The title of Mae Martin’s new series for Channel 4 (streaming on Netflix everywhere else in the world) seems to warn of a similar pratfall, but in reality manages to swerve it entirely: Feel Good is a gloriously bittersweet slice of reality, a portrait of a young person finding their feet through new romance but also old scars, without prescribing any one two-dimensional feeling to any of it.
Martin created the show, and plays a loose version of herself. In the first episode, she meets George (Charlotte Ritchie), a heterosexual woman who comes to Mae’s show and, well, changes everything. The pair begin a relationship, at first blissful, then more unstable, as both find their feet. Mae is recovering from drug addiction, and is couch surfing while she gigs as a standup comedian, while George is coming to terms with new feelings and a stuttering friendship group.

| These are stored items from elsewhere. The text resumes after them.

-- pv_equiv track=rewrite | github.com/jonathangetonapod/gmail-reply-tracker-mcp | src/leads/_source_fetch_interested_leads.py | _summarize_reply
-- ===== SOURCE A (Python) =====
-- def _summarize_reply(body: str, max_length: int = 200) -> str:
--     """
--     Simple summarization: take first meaningful part of reply.
--     Removes email signatures, quoted text, etc.
--     """
--     if not body or not body.strip():
--         return "[Reply content not available]"
--
--     # Split by common reply separators
--     separators = [
--         "\n\nOn ",  # Gmail style
--         "\n\nFrom:",  # Outlook style
--         "\n\n---",  # Signature separator
--         "\nSent from",  # Mobile signatures
--         "\n\n\n",  # Multiple newlines often indicate signature
--     ]
--
--     clean_body = body.strip()
--     for sep in separators:
--         if sep in clean_body:
--             clean_body = clean_body.split(sep)[0].strip()
--
--     # Remove common auto-reply indicators
--     if clean_body.lower().startswith("out of office") or \
--        clean_body.lower().startswith("automatic reply"):
--         return "[Auto-reply: Out of office]"
--
--     # Take first few lines
--     lines = [line.strip() for line in clean_body.split("\n") if line.strip()]
--
--     # Skip very short replies that are just greetings
--     meaningful_lines = [line for line in lines if len(line) > 10]
--
--     if meaningful_lines:
--         summary = " ".join(meaningful_lines[:3])  # First 3 meaningful lines
--     else:
--         # Fallback to any lines if all are short
--         summary = " ".join(lines[:3])
--
--     # Truncate if too long
--     if len(summary) > max_length:
--         summary = summary[:max_length] + "..."
--
--     return summary.strip() or "[Reply content not available]"
-- ===== SOURCE B (Python) =====
-- def _summarize_reply(body: str, max_length: int = 200) -> str:
--     """Summarize a reply: a single forward scan finds the earliest point where
--     any separator begins (one cut), and a single fold over the lines gathers up
--     to 3 meaningful lines and up to 3 fallback lines in one pass."""
--     if not body or not body.strip():
--         return "[Reply content not available]"
--
--     separators = ("\n\nOn ", "\n\nFrom:", "\n\n---", "\nSent from", "\n\n\n")
--
--     clean_body = body.strip()
--     # one left-to-right scan: cut at the first index where any separator starts
--     for i in range(len(clean_body)):
--         if any(clean_body.startswith(sep, i) for sep in separators):
--             clean_body = clean_body[:i].strip()
--             break
--
--     low = clean_body.lower()
--     if low.startswith("out of office") or low.startswith("automatic reply"):
--         return "[Auto-reply: Out of office]"
--
--     # one pass over the lines, two bounded accumulators
--     meaningful, fallback = [], []
--     for raw in clean_body.split("\n"):
--         line = raw.strip()
--         if not line:
--             continue
--         if len(fallback) < 3:
--             fallback.append(line)
--         if len(line) > 10 and len(meaningful) < 3:
--             meaningful.append(line)
--
--     summary = " ".join(meaningful if meaningful else fallback)
--
--     if len(summary) > max_length:
--         summary = summary[:max_length] + "..."
--
--     return summary.strip() or "[Reply content not available]"
-- ===== Notes on version B (the rewrite author's own statement) =====
-- stated objective: alternative
-- what changed: A's sequential split-at-each-separator loop (re-splitting and re-stripping the body once per separator) becomes a single left-to-right scan that cuts once at the first index where any separator starts, and A's staged list passes (strip-map, non-empty filter, >10 filter, non-emptiness test, take 3) become one fold over the lines maintaining two bounded accumulators.
import Mathlib
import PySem

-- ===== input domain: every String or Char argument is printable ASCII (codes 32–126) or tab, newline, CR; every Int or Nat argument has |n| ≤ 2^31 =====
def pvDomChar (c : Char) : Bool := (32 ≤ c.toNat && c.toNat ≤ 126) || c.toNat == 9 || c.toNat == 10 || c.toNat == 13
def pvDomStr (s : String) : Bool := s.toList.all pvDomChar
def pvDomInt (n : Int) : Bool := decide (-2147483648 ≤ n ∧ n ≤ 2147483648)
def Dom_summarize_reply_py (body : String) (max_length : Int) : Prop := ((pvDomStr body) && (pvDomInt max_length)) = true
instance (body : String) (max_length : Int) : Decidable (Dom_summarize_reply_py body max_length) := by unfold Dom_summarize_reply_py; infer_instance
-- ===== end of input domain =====

-- B replaces A's per-separator split loop by one forward scan that cuts at the first
-- index where any separator starts, and A's staged line passes by one fold with two
-- bounded accumulators (alternative decomposition, same cost).
-- ===== PORT A =====
def summarize_reply_py (body : String) (max_length : Int) : String :=
  if body = "" ∨ PySem.Str.strip body = "" then "[Reply content not available]"
  else
    let separators : List String := ["\n\nOn ", "\n\nFrom:", "\n\n---", "\nSent from", "\n\n\n"]
    let clean_body := PySem.Str.strip body
    let clean_body := separators.foldl (fun cb sep =>
      if PySem.Str.isIn sep cb then
        -- cb.split(sep)[0]: the separator literals are nonempty, so split? is some, and
        -- str.split always returns a nonempty list, so [0] is its head — exact
        PySem.Str.strip (((PySem.Str.split? cb sep).getD []).headI)
      else cb) clean_body
    if PySem.Str.startswith (PySem.Str.lower clean_body) "out of office"
        ∨ PySem.Str.startswith (PySem.Str.lower clean_body) "automatic reply" then
      "[Auto-reply: Out of office]"
    else
      let lines := (((PySem.Str.split? clean_body "\n").getD []).map PySem.Str.strip).filter (fun l => l != "")
      let meaningful_lines := lines.filter (fun l => PySem.Str.len l > 10)
      let summary := if meaningful_lines ≠ [] then PySem.Str.join " " (meaningful_lines.take 3)
                     else PySem.Str.join " " (lines.take 3)
      let summary := if PySem.Str.len summary > max_length
                     then PySem.Str.slice summary none (some max_length) ++ "..." else summary
      if PySem.Str.strip summary = "" then "[Reply content not available]" else PySem.Str.strip summary

-- ===== PORT B =====
-- B's forward scan: `for i in range(len(s)): if any(s.startswith(sep, i)): return i` —
-- structural recursion on the remaining suffix, carrying the running index i (exact:
-- s.startswith(sep, i) holds iff sep is a prefix of the suffix of s at i)
def pvScanB (seps : List (List Char)) : List Char → Nat → Option Nat
  | [], _ => none
  | l@(_ :: rest), i =>
      if seps.any (fun sep => sep.isPrefixOf l) then some i
      else pvScanB seps rest (i + 1)

-- B's loop body: strip the raw line, skip if empty, else append to the two bounded lists
def pvStep (mf : List String × List String) (raw : String) : List String × List String :=
  let line := PySem.Str.strip raw
  if line = "" then mf
  else
    let f := if mf.2.length < 3 then mf.2 ++ [line] else mf.2
    let m := if PySem.Str.len line > 10 ∧ mf.1.length < 3 then mf.1 ++ [line] else mf.1
    (m, f)

def summarize_reply_py_alt (body : String) (max_length : Int) : String :=
  if body = "" ∨ PySem.Str.strip body = "" then "[Reply content not available]"
  else
    let separators : List String := ["\n\nOn ", "\n\nFrom:", "\n\n---", "\nSent from", "\n\n\n"]
    let clean_body := PySem.Str.strip body
    let clean_body :=
      match pvScanB (separators.map String.toList) clean_body.toList 0 with
      | some i => PySem.Str.strip (PySem.Str.slice clean_body none (some (i : Int)))
      | none => clean_body
    let low := PySem.Str.lower clean_body
    if PySem.Str.startswith low "out of office" ∨ PySem.Str.startswith low "automatic reply" then
      "[Auto-reply: Out of office]"
    else
      let st := ((PySem.Str.split? clean_body "\n").getD []).foldl pvStep ([], [])
      let summary := PySem.Str.join " " (if st.1 ≠ [] then st.1 else st.2)
      let summary := if PySem.Str.len summary > max_length
                     then PySem.Str.slice summary none (some max_length) ++ "..." else summary
      if PySem.Str.strip summary = "" then "[Reply content not available]" else PySem.Str.strip summary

But Feel Good feels fresh precisely because it allows both characters to exist as so much more than their one-liners. Mae is more than her diagnosis, more than her trauma. She has worries and shame, but also immense happiness in her connection with George, and within her own career. George is juggling her own age-old friendships and the expectations of her family, while pondering what she might want from the future as well.
Charlotte Ritchie and Mae Martin in Feel Good
The show deals in ambiguities, in free-flowing questions that seem answered in real time, and ones that reach out to the viewer as well. In your 20s, are you thinking about marriage? How would you define your civil interactions with your flatmate? Is that friendship? Does it really matter what your parents think? Are you really still an addict if it’s just one hit?

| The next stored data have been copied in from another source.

-- pv_equiv track=rewrite | github.com/DaiJitao/algorithm | solution/solution300.py | demo300
-- ===== SOURCE A (Python) =====
-- def demo300(nums):
--     n = len(nums)
--     if n == 0:
--         return None
--     elif n == 1:
--         return 1
--
--     dp = [0] * (n + 1)
--     dp[0] = 1
--     for j in range(0, n - 1):
--         for i in range(j + 1, n):
--             if nums[i] > nums[i - 1]:
--                 dp[i] = dp[i - 1] + 1
--             else:
--                 dp[i] = dp[i - 1]
--
--     return dp[n - 1]
-- ===== SOURCE B (Python) =====
-- def demo300(nums):
--     if not nums:
--         return None
--     return 1 + sum(1 for a, b in zip(nums, nums[1:]) if b > a)
-- ===== Notes on version B (the rewrite author's own statement) =====
-- stated objective: faster
-- what changed: A fills a dp table with an O(n^2) double loop whose outer iterations after the first just recompute the same values; B makes a single pass over consecutive pairs, adding 1 per ascent, starting from 1.
import Mathlib
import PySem

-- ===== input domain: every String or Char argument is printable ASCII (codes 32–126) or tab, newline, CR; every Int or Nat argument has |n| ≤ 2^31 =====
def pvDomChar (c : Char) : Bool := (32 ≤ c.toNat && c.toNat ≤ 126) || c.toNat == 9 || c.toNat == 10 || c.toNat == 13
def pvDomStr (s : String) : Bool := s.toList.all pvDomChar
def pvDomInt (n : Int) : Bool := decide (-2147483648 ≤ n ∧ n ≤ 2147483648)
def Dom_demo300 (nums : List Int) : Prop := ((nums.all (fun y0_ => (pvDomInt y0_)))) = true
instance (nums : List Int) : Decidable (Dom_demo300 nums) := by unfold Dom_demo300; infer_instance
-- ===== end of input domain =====

-- B replaces A's redundant double loop by a single pass over consecutive pairs (objective: faster).

-- ===== PORT A =====
-- the body of A's inner loop: dp[i] = dp[i-1] + 1 if nums[i] > nums[i-1] else dp[i-1]
def demo300_innerStep (nums : List Int) (dp : List Int) (i : Int) : List Int :=
  if PySem.List.pyGetD nums i 0 > PySem.List.pyGetD nums (i - 1) 0 then
    PySem.List.pySetD dp i (PySem.List.pyGetD dp (i - 1) 0 + 1)
  else
    PySem.List.pySetD dp i (PySem.List.pyGetD dp (i - 1) 0)

def demo300 (nums : List Int) : Option Int :=
  let n : Nat := nums.length
  if n = 0 then none
  else if n = 1 then some 1
  else
    let dp : List Int := List.replicate (n + 1) 0
    let dp := PySem.List.pySetD dp 0 1
    let dp := (PySem.List.pyRange 0 ((n : Int) - 1) 1).foldl
      (fun dp j => (PySem.List.pyRange (j + 1) (n : Int) 1).foldl (demo300_innerStep nums) dp) dp
    some (PySem.List.pyGetD dp ((n : Int) - 1) 0)

-- ===== PORT B =====
def demo300_alt (nums : List Int) : Option Int :=
  match nums with
  | [] => none
  | _ :: _ =>
    some (1 + ((nums.zip (PySem.List.slice nums (some 1) none)).foldl
      (fun acc p => if p.2 > p.1 then acc + 1 else acc) 0))

-- ===== PRECONDITION & SPEC =====
def Spec_demo300 (nums : List Int) (out : Option Int) : Prop := out = demo300_alt nums
instance (nums : List Int) (out : Option Int) : Decidable (Spec_demo300 nums out) := by unfold Spec_demo300; infer_instance

-- ===== CLAIM (what is proved, stated in full; the proofs are below) =====
def Claim_equal_demo300 : Prop := ∀ (nums : List Int), Dom_demo300 nums → Spec_demo300 nums (demo300 nums)

-- ===== LEMMAS AND PROOFS =====

-- the value A's dp settles at in cell k: 1 plus the number of ascents among the first k consecutive pairs
def pvVal (nums : List Int) : Nat → Int
  | 0 => 1
  | k + 1 => if nums.getD (k + 1) 0 > nums.getD k 0 then pvVal nums k + 1 else pvVal nums k

-- one inner pass of A starting at index a writes pvVal into every cell a ≤ k < n, given it holds below a
lemma demo300_inner (nums : List Int) : ∀ (d a : Nat) (dp : List Int),
    nums.length - a ≤ d → 1 ≤ a → dp.length = nums.length + 1 →
    (∀ k : Nat, k < a → k < nums.length → PySem.List.pyGetD dp (k : Int) 0 = pvVal nums k) →
    ((PySem.List.pyRange (a : Int) (nums.length : Int) 1).foldl (demo300_innerStep nums) dp).length
        = nums.length + 1 ∧
    (∀ k : Nat, k < nums.length →
      PySem.List.pyGetD ((PySem.List.pyRange (a : Int) (nums.length : Int) 1).foldl
        (demo300_innerStep nums) dp) (k : Int) 0 = pvVal nums k) := by
  intro d
  induction d with
  | zero =>
    intro a dp hd ha hlen hbelow
    have hna : nums.length ≤ a := by omega
    rw [PySem.List.pyRange_one_eq_nil (by exact_mod_cast hna)]
    exact ⟨hlen, fun k hk => hbelow k (by omega) hk⟩
  | succ d ih =>
    intro a dp hd ha hlen hbelow
    by_cases hna : nums.length ≤ a
    · rw [PySem.List.pyRange_one_eq_nil (by exact_mod_cast hna)]
      exact ⟨hlen, fun k hk => hbelow k (by omega) hk⟩
    · have hna' : a < nums.length := by omega
      rw [PySem.List.pyRange_one_cons (by exact_mod_cast hna'), List.foldl_cons]
      obtain ⟨a', rfl⟩ : ∃ a', a = a' + 1 := ⟨a - 1, by omega⟩
      have hstep : demo300_innerStep nums dp ((a' + 1 : Nat) : Int)
          = dp.set (a' + 1) (pvVal nums (a' + 1)) := by
        unfold demo300_innerStep
        have hidx : ((a' + 1 : Nat) : Int) - 1 = ((a' : Nat) : Int) := by push_cast; ring
        rw [hidx]
        have hget : PySem.List.pyGetD dp ((a' : Nat) : Int) 0 = pvVal nums a' :=
          hbelow a' (by omega) (by omega)
        rw [hget]
        simp only [PySem.List.pyGetD_natCast, PySem.List.pySetD_natCast]
        have hv : pvVal nums (a' + 1)
            = if nums.getD (a' + 1) 0 > nums.getD a' 0 then pvVal nums a' + 1 else pvVal nums a' := rfl
        rw [hv, apply_ite (dp.set (a' + 1))]
      rw [hstep]
      have hc : ((a' + 1 : Nat) : Int) + 1 = ((a' + 1 + 1 : Nat) : Int) := by push_cast; ring
      rw [hc]
      apply ih (a' + 1 + 1) _ (by omega) (by omega) (by simp [hlen])
      intro k hk hkn
      by_cases hke : k = a' + 1
      · subst hke
        have hlt : a' + 1 < dp.length := by omega
        rw [PySem.List.pyGetD_natCast]
        simp [List.getD, hlt]
      · have hk' : k < a' + 1 := by omega
        have heq : PySem.List.pyGetD (dp.set (a' + 1) (pvVal nums (a' + 1))) (k : Int) 0
            = PySem.List.pyGetD dp (k : Int) 0 := by
          rw [PySem.List.pyGetD_natCast, PySem.List.pyGetD_natCast]
          simp [List.getD, Ne.symm hke]
        rw [heq]
        exact hbelow k hk' hkn

-- A's outer loop preserves the "dp holds pvVal everywhere below n" invariant
lemma demo300_outer (nums : List Int) : ∀ (l : List Int), (∀ j ∈ l, 0 ≤ j) → ∀ dp : List Int,
    dp.length = nums.length + 1 →
    (∀ k : Nat, k < nums.length → PySem.List.pyGetD dp (k : Int) 0 = pvVal nums k) →
    ((l.foldl (fun dp j => (PySem.List.pyRange (j + 1) (nums.length : Int) 1).foldl
        (demo300_innerStep nums) dp) dp).length = nums.length + 1 ∧
     ∀ k : Nat, k < nums.length →
       PySem.List.pyGetD (l.foldl (fun dp j => (PySem.List.pyRange (j + 1) (nums.length : Int) 1).foldl
        (demo300_innerStep nums) dp) dp) (k : Int) 0 = pvVal nums k) := by
  intro l
  induction l with
  | nil => intro _ dp hlen hval; exact ⟨hlen, hval⟩
  | cons j l ih =>
    intro hmem dp hlen hval
    have hj : 0 ≤ j := hmem j (by simp)
    rw [List.foldl_cons]
    have hc : j + 1 = (((j + 1).toNat : Nat) : Int) := by omega
    have h1 := demo300_inner nums (nums.length) ((j + 1).toNat) dp (by omega) (by omega) hlen
      (fun k _ hkn => hval k hkn)
    rw [hc]
    exact ih (fun x hx => hmem x (by simp [hx])) _ h1.1 h1.2

-- B's single pass over the first k consecutive pairs computes pvVal k
lemma demo300_zip (nums : List Int) : ∀ (k : Nat), k < nums.length →
    1 + (((nums.zip (nums.drop 1)).take k).foldl
      (fun acc p => if p.2 > p.1 then acc + 1 else acc) 0) = pvVal nums k := by
  intro k
  induction k with
  | zero => intro _; simp [pvVal]
  | succ k ih =>
    intro hk
    have hk' : k < nums.length := Nat.lt_of_succ_lt hk
    have hzlen : (nums.zip (nums.drop 1)).length = nums.length - 1 := by
      simp [List.length_zip]
    have hkz : k < (nums.zip (nums.drop 1)).length := by omega
    rw [List.take_add_one, List.getElem?_eq_getElem hkz]
    simp only [List.foldl_append, Option.toList_some, List.foldl_cons, List.foldl_nil]
    have hkd : k < (nums.drop 1).length := by simp; omega
    have h1 : (nums.zip (nums.drop 1))[k] = (nums[k]'hk', (nums.drop 1)[k]'hkd) := List.getElem_zip ..
    have h2 : (nums.drop 1)[k]'hkd = nums[1 + k]'(by omega) := List.getElem_drop ..
    have h3 : nums.getD (k+1) 0 = nums[k+1] := List.getD_eq_getElem _ _ hk
    have h4 : nums.getD k 0 = nums[k] := List.getD_eq_getElem _ _ hk'
    rw [h1]
    simp only [h2]
    unfold pvVal
    rw [h3, h4]
    have hik : nums[1+k]'(by omega) = nums[k+1]'hk := by congr 1; omega
    rw [hik]
    split
    · rw [← ih hk']; ring
    · exact ih hk'

-- B's result, for nonempty input, is pvVal at the last index
lemma demo300_alt_eq (nums : List Int) (h1 : 1 ≤ nums.length) :
    demo300_alt nums = some (pvVal nums (nums.length - 1)) := by
  rcases nums with _ | ⟨x, t⟩
  · simp at h1
  · show some (1 + _) = _
    rw [PySem.List.slice_from_one]
    rw [show (x :: t).tail = (x :: t).drop 1 from rfl]
    have hzz := demo300_zip (x :: t) ((x :: t).length - 1) (by simp)
    rw [List.take_of_length_le (by simp [List.length_zip])] at hzz
    rw [hzz]

lemma demo300_main (nums : List Int) (h2 : 2 ≤ nums.length) : demo300 nums = demo300_alt nums := by
  have hn0 : nums.length ≠ 0 := by omega
  have hn1 : nums.length ≠ 1 := by omega
  unfold demo300
  simp only [hn0, hn1, if_false]
  rw [show ((nums.length : Int) - 1) = ((nums.length - 1 : Nat) : Int) by omega]
  rw [PySem.List.pyRange_one_cons (show (0:Int) < ((nums.length - 1 : Nat) : Int) by
    have : 1 ≤ nums.length - 1 := by omega
    omega), List.foldl_cons]
  rw [show ((0:Int) + 1) = ((1 : Nat) : Int) by norm_num]
  have hdp0 : PySem.List.pySetD (List.replicate (nums.length + 1) (0 : Int)) 0 1
      = (List.replicate (nums.length + 1) (0 : Int)).set 0 1 := by
    rw [show (0 : Int) = ((0 : Nat) : Int) from rfl, PySem.List.pySetD_natCast]
  rw [hdp0]
  have h1 := demo300_inner nums nums.length 1 ((List.replicate (nums.length + 1) (0 : Int)).set 0 1)
    (by omega) (by omega) (by simp)
    (by
      intro k hk hkn
      interval_cases k
      rw [show ((0 : Nat) : Int) = (0 : Int) from rfl]
      simp [PySem.List.pyGetD_zero, List.getD, pvVal])
  have houter := demo300_outer nums
    (PySem.List.pyRange ((1 : Nat) : Int) ((nums.length - 1 : Nat) : Int) 1)
    (by intro j hj; rw [PySem.List.mem_pyRange_one] at hj; omega)
    _ h1.1 h1.2
  rw [houter.2 (nums.length - 1) (by omega)]
  rw [demo300_alt_eq nums (by omega)]

-- ===== VERDICT (by name: the statement is the Claim_ definition above) =====
theorem demo300_spec : Claim_equal_demo300 := by
  unfold Claim_equal_demo300
  intro nums _
  unfold Spec_demo300
  match nums with
  | [] => rfl
  | [x] => simp [demo300, demo300_alt, PySem.List.slice_from_one]
  | x :: y :: t => exact demo300_main _ (by simp)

Introspective and existential subject matter manifests through featherlight dialogue, never losing sight of Martin’s dry wit and, despite it all, wry optimism for the future. Ritchie also shines as George, a wealthy, healthy, attractive young woman forced for the first time in her life to question her privilege and loosen the safety net that’s always been there to protect her.
The six episodes offer tenderness, intelligence, sensitivity, heartbreak and relief all in one go. The end is left unresolved, which feels like the best way to go. Feel Good knows it’s part of a bigger picture, part of an ongoing journey to just get through the day, to learn what you can along the way, and to just keep going.
Some questions will be answered, while there will always be another hurdle to work through, and another touch of kindness to soothe the pain. This is an empathetic look at contemporary fears and feelings, diving deep into the crevasses of what’s left unsaid. In a time of greater introspection across our society worldwide, this feels as if sent from the heavens.